Instructions to follow: Return all lines in the data where the string "paired" can be found.

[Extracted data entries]
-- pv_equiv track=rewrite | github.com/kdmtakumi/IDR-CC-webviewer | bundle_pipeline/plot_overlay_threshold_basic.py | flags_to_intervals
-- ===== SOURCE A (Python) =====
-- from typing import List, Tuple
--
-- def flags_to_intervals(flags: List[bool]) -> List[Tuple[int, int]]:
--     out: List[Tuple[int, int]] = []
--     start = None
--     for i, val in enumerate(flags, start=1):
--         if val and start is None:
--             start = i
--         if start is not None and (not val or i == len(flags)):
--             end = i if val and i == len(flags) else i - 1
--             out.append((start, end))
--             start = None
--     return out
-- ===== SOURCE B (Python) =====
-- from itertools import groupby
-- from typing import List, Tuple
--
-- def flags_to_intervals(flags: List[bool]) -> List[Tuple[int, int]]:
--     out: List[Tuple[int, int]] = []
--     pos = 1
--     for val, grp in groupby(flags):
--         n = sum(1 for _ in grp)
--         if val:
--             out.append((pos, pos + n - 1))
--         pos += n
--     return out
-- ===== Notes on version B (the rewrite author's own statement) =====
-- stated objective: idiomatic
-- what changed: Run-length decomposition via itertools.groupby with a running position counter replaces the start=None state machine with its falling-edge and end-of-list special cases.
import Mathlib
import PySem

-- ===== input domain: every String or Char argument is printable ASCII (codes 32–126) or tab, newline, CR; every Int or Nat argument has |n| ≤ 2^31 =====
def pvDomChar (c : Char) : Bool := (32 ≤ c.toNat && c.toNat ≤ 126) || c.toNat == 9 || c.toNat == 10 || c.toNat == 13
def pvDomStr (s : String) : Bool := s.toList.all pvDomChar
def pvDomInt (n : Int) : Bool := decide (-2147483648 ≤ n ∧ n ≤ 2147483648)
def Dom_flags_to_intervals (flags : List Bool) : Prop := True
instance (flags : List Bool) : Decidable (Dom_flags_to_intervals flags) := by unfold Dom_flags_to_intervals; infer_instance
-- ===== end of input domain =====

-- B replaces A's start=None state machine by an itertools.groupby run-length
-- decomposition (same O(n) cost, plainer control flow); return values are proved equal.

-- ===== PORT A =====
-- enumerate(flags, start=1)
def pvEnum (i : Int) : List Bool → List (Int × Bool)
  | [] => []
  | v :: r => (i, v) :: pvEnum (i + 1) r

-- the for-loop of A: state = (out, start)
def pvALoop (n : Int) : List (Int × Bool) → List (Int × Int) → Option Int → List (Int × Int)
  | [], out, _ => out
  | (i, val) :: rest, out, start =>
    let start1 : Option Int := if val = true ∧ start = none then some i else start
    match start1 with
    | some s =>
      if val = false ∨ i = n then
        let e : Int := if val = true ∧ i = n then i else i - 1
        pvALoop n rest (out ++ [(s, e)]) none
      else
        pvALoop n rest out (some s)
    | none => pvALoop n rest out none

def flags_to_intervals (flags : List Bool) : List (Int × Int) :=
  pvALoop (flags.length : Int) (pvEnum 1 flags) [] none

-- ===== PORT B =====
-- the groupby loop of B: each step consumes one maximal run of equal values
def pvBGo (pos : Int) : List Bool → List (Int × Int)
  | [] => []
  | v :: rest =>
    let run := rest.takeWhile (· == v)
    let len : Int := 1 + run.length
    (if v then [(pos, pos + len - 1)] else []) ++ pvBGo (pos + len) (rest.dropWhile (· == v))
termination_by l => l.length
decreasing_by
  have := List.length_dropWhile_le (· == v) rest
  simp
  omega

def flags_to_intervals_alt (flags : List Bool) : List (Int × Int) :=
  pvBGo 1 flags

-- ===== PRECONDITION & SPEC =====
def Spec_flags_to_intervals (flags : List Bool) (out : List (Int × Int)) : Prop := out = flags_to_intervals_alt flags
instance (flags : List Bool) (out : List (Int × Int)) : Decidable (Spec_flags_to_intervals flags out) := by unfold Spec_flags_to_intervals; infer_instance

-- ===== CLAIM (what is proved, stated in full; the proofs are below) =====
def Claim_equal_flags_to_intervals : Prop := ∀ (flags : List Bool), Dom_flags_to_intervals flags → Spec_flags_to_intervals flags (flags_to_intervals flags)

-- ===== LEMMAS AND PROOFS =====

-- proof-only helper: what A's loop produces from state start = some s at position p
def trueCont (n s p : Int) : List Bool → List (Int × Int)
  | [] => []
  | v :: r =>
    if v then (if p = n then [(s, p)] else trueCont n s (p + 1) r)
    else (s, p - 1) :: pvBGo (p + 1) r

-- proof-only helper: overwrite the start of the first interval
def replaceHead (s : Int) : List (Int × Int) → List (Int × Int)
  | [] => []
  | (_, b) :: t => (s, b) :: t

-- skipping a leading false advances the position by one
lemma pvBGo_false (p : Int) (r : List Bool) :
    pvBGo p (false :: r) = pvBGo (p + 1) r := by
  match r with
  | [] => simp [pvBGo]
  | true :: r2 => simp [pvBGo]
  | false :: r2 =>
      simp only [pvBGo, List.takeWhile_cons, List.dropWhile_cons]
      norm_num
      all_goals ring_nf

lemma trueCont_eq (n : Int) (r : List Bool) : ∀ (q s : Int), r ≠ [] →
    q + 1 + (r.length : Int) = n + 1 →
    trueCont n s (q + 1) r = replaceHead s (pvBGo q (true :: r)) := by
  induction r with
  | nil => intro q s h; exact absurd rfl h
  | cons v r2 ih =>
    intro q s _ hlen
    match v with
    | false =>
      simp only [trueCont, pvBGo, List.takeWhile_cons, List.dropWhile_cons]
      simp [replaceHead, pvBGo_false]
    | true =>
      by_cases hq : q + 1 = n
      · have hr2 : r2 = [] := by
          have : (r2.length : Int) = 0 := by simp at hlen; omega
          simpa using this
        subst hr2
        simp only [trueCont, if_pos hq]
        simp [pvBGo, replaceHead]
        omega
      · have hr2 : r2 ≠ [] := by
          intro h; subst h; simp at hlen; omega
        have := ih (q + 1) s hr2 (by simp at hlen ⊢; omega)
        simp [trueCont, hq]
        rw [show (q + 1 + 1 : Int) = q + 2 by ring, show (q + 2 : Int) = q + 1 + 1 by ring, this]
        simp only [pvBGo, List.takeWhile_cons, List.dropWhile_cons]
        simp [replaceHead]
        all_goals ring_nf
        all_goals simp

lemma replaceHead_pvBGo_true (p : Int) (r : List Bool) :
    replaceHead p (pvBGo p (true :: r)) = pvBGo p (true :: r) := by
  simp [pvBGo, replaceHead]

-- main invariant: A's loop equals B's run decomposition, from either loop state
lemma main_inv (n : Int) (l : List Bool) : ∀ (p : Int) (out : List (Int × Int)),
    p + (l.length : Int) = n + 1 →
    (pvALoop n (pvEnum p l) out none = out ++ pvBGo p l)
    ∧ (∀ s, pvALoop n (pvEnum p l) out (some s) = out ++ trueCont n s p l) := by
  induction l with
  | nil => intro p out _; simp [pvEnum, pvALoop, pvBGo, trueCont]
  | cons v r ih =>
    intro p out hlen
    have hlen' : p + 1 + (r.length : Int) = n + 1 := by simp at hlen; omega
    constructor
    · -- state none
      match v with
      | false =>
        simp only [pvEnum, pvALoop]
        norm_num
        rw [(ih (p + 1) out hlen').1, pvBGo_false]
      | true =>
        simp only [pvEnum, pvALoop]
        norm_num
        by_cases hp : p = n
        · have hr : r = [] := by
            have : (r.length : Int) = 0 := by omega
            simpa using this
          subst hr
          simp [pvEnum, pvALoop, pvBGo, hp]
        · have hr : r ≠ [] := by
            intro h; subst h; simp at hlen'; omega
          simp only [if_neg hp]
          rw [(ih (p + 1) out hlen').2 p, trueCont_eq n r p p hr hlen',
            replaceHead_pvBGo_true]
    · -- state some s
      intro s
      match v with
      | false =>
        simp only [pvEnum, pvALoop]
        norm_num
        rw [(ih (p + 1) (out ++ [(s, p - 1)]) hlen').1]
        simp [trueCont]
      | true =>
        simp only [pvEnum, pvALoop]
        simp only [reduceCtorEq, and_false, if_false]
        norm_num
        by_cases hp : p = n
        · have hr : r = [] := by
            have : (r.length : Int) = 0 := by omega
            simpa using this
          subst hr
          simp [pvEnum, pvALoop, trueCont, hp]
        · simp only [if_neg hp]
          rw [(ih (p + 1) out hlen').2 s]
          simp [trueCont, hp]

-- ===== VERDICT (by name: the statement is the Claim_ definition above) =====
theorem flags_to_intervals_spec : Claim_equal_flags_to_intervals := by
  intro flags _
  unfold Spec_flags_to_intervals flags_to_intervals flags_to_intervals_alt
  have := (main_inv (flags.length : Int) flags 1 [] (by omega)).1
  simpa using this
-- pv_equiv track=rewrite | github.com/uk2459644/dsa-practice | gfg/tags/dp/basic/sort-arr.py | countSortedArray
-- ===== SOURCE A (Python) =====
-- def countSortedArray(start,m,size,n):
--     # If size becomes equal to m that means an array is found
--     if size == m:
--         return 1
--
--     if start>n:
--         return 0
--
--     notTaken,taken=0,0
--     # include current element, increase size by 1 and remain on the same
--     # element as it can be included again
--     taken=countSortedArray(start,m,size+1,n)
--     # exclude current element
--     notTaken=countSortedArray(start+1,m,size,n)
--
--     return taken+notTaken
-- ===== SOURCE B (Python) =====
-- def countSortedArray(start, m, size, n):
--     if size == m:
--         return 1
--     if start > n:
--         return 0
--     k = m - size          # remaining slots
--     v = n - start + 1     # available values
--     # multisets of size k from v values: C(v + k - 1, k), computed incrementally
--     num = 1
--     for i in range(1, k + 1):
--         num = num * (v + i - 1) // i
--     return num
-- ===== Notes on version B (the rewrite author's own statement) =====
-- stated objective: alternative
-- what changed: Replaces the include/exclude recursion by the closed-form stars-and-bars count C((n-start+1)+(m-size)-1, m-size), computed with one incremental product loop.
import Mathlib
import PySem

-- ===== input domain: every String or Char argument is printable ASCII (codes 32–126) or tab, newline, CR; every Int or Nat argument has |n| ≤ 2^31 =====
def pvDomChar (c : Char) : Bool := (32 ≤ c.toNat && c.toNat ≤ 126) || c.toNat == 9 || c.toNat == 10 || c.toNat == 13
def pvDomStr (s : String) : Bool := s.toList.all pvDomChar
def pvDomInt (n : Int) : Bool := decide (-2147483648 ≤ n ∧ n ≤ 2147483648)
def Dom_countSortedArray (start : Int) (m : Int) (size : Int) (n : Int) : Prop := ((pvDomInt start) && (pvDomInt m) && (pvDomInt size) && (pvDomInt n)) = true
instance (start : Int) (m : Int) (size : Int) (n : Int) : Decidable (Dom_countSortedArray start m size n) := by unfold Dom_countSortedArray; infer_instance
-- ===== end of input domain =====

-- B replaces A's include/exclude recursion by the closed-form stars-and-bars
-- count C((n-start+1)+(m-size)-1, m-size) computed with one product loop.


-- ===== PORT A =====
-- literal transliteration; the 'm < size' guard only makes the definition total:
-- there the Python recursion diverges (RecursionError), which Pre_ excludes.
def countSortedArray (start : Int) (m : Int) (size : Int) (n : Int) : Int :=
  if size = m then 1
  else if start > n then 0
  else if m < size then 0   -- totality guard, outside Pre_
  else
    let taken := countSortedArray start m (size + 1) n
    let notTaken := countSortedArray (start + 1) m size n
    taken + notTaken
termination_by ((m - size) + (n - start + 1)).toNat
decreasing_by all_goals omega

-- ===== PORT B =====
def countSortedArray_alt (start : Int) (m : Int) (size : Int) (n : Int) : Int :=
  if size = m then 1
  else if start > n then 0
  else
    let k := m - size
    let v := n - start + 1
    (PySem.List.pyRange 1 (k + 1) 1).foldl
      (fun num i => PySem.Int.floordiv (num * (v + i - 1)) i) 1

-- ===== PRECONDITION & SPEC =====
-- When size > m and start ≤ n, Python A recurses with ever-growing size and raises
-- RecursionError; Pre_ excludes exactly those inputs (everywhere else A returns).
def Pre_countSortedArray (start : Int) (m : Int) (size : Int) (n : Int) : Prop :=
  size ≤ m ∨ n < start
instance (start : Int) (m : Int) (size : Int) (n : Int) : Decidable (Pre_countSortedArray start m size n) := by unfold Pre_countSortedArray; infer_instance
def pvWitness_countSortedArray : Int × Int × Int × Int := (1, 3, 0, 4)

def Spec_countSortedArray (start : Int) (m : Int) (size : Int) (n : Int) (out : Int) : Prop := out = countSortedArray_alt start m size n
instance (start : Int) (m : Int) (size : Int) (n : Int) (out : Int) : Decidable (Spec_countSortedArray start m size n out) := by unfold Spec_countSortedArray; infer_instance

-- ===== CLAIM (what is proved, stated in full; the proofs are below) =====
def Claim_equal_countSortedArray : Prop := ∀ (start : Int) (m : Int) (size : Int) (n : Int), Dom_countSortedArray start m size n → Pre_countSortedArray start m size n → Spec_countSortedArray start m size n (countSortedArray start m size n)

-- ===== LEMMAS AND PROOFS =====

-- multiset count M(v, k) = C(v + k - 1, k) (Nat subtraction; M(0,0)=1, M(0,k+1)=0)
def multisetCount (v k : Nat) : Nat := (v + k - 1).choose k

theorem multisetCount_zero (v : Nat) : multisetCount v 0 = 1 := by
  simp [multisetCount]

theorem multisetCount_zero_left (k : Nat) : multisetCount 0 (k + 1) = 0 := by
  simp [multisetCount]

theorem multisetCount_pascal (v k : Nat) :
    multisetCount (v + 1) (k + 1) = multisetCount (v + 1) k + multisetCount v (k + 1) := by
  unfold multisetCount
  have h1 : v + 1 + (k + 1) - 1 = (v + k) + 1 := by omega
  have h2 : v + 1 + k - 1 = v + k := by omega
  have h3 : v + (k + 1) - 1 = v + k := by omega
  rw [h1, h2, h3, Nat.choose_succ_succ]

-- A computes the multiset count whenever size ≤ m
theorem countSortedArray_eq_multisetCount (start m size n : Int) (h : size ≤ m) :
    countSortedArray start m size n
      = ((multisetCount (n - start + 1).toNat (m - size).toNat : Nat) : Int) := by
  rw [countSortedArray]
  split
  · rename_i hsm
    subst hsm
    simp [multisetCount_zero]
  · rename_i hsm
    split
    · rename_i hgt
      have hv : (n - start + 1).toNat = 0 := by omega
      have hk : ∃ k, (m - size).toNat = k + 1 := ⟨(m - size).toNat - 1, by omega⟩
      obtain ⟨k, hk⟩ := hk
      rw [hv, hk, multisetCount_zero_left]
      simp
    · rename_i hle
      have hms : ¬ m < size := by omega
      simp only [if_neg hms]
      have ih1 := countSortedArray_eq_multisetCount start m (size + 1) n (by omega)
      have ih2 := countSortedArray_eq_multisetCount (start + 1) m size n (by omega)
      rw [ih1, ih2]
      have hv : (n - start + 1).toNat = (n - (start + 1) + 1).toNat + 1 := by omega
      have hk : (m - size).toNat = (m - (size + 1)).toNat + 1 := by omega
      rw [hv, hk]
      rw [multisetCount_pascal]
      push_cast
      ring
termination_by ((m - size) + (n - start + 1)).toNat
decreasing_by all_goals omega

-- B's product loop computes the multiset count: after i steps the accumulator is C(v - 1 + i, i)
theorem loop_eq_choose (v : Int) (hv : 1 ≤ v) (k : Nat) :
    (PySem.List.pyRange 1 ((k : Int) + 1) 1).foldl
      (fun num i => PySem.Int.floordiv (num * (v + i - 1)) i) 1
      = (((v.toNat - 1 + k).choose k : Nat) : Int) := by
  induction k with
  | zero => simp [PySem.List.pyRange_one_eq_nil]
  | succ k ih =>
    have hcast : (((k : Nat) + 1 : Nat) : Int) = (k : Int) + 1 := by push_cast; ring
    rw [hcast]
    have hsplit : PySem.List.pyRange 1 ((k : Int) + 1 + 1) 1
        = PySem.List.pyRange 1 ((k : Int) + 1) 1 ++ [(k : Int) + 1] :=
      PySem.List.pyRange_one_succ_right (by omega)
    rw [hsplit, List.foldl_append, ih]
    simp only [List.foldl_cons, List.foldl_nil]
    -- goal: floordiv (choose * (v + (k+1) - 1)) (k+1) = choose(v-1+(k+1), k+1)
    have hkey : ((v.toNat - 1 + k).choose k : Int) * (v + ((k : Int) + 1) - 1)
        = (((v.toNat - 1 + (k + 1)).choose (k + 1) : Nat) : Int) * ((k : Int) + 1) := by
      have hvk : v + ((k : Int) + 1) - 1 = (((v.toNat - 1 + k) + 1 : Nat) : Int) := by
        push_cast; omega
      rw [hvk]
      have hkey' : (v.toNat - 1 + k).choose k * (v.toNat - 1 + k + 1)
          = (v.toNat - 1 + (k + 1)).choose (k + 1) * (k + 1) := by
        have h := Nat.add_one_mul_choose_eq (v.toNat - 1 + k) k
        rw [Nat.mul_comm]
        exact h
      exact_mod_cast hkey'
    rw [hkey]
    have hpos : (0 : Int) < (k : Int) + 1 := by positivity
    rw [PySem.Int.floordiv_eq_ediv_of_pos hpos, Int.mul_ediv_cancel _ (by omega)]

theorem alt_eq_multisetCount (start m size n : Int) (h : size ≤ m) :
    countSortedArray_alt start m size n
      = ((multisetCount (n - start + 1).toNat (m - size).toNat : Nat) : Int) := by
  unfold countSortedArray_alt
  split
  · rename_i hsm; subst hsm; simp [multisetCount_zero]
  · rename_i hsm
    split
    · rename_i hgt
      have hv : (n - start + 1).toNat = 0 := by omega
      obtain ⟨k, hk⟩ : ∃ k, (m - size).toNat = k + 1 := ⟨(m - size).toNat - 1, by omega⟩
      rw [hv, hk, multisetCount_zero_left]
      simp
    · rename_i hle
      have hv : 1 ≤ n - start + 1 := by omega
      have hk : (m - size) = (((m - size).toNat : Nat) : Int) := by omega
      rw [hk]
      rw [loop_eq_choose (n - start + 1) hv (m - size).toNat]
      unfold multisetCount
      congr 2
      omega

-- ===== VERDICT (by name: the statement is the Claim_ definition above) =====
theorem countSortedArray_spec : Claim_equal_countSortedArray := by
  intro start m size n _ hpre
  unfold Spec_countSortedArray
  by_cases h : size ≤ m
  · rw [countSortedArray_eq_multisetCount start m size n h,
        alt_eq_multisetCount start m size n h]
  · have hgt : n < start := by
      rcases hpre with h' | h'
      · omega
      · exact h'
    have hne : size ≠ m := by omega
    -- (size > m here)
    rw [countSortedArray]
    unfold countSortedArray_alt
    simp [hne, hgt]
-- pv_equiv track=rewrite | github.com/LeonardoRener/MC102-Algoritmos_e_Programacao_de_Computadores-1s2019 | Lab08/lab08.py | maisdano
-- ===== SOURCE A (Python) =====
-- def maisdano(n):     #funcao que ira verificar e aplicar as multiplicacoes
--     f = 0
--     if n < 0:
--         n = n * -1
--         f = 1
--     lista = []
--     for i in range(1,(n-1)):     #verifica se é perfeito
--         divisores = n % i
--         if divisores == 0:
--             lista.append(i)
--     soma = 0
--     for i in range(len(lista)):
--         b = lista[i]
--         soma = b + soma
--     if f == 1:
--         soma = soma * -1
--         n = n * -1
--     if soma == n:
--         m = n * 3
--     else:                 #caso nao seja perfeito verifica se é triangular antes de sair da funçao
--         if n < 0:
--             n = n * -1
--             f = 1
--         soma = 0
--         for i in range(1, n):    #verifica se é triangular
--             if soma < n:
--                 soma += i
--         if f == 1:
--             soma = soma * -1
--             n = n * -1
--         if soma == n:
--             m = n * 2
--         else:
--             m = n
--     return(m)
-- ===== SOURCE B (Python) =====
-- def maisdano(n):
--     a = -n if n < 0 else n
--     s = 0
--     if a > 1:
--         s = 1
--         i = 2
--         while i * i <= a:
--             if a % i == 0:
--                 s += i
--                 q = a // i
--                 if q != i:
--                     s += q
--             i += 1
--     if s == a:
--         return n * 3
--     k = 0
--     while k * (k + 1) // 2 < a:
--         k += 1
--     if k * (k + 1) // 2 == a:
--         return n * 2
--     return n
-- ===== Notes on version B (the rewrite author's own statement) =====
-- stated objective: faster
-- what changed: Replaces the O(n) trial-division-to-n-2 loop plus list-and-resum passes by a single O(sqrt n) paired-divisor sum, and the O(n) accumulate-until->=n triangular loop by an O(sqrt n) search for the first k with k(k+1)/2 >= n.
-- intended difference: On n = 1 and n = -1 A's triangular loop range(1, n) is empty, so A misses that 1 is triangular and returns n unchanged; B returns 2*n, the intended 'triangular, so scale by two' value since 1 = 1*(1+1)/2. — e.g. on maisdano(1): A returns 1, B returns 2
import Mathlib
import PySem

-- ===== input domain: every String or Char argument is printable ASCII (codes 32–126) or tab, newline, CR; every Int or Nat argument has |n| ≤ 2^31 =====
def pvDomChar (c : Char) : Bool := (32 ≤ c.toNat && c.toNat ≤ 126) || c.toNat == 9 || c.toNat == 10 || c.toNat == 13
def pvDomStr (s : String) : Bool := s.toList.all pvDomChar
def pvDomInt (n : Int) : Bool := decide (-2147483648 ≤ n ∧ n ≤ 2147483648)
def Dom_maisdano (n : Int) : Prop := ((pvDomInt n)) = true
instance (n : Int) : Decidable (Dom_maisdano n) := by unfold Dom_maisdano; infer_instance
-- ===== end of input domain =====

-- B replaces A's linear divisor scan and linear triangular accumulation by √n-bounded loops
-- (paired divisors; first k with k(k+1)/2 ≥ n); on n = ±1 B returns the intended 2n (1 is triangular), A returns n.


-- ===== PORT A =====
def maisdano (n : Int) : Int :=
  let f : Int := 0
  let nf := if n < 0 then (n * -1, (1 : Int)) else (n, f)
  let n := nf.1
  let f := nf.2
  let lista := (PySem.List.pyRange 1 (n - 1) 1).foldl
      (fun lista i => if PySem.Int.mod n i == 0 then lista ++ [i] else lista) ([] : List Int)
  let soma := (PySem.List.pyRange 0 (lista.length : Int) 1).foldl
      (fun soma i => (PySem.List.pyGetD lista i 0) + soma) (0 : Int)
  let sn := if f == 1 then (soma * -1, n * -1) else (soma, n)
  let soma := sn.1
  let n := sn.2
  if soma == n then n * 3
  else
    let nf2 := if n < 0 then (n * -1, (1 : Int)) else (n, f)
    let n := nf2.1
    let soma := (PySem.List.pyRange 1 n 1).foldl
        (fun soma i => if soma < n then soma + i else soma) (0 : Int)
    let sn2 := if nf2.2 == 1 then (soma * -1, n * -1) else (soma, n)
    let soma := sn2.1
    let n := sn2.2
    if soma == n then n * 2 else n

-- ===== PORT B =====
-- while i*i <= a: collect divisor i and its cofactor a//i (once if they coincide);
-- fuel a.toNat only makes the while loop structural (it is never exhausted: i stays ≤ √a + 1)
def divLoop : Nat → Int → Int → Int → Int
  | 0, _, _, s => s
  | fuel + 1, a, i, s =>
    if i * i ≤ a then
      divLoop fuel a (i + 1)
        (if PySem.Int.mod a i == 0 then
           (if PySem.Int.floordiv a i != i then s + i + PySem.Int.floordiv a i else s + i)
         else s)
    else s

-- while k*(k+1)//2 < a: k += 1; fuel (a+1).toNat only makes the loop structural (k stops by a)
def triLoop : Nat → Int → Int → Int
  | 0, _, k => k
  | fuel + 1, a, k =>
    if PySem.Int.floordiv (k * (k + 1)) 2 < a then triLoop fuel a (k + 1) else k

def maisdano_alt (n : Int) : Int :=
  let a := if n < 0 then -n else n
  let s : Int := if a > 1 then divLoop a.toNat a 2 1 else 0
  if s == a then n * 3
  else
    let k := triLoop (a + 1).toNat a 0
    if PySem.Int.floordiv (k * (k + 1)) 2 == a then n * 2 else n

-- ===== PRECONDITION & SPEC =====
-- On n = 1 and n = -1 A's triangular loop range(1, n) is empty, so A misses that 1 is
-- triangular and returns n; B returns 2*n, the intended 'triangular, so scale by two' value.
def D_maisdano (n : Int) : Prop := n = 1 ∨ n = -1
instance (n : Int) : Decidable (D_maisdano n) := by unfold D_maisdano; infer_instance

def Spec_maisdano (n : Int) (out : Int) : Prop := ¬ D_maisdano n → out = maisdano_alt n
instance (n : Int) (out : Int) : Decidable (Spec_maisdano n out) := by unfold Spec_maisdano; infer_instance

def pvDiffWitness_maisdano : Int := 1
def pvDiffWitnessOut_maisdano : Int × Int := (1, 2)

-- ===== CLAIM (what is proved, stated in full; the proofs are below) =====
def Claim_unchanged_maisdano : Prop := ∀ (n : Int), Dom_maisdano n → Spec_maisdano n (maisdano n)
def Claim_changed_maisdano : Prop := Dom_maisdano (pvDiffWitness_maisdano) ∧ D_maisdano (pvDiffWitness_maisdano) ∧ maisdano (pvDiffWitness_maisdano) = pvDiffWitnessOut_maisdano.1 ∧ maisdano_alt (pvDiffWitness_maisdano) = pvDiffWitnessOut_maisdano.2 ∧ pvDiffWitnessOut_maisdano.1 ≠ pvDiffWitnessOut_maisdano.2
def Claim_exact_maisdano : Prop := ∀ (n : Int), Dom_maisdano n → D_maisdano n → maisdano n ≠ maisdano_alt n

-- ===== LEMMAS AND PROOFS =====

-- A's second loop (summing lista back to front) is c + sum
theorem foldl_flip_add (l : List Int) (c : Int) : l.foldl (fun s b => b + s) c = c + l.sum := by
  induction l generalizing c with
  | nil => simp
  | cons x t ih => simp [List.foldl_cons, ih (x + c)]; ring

Answer space:
-- what changed: Replaces the O(n) trial-division-to-n-2 loop plus list-and-resum passes by a single O(sqrt n) paired-divisor sum, and the O(n) accumulate-until->=n triangular loop by an O(sqrt n) search for the first k with k(k+1)/2 >= n.
-- (paired divisors; first k with k(k+1)/2 ≥ n); on n = ±1 B returns the intended 2n (1 is triangular), A returns n.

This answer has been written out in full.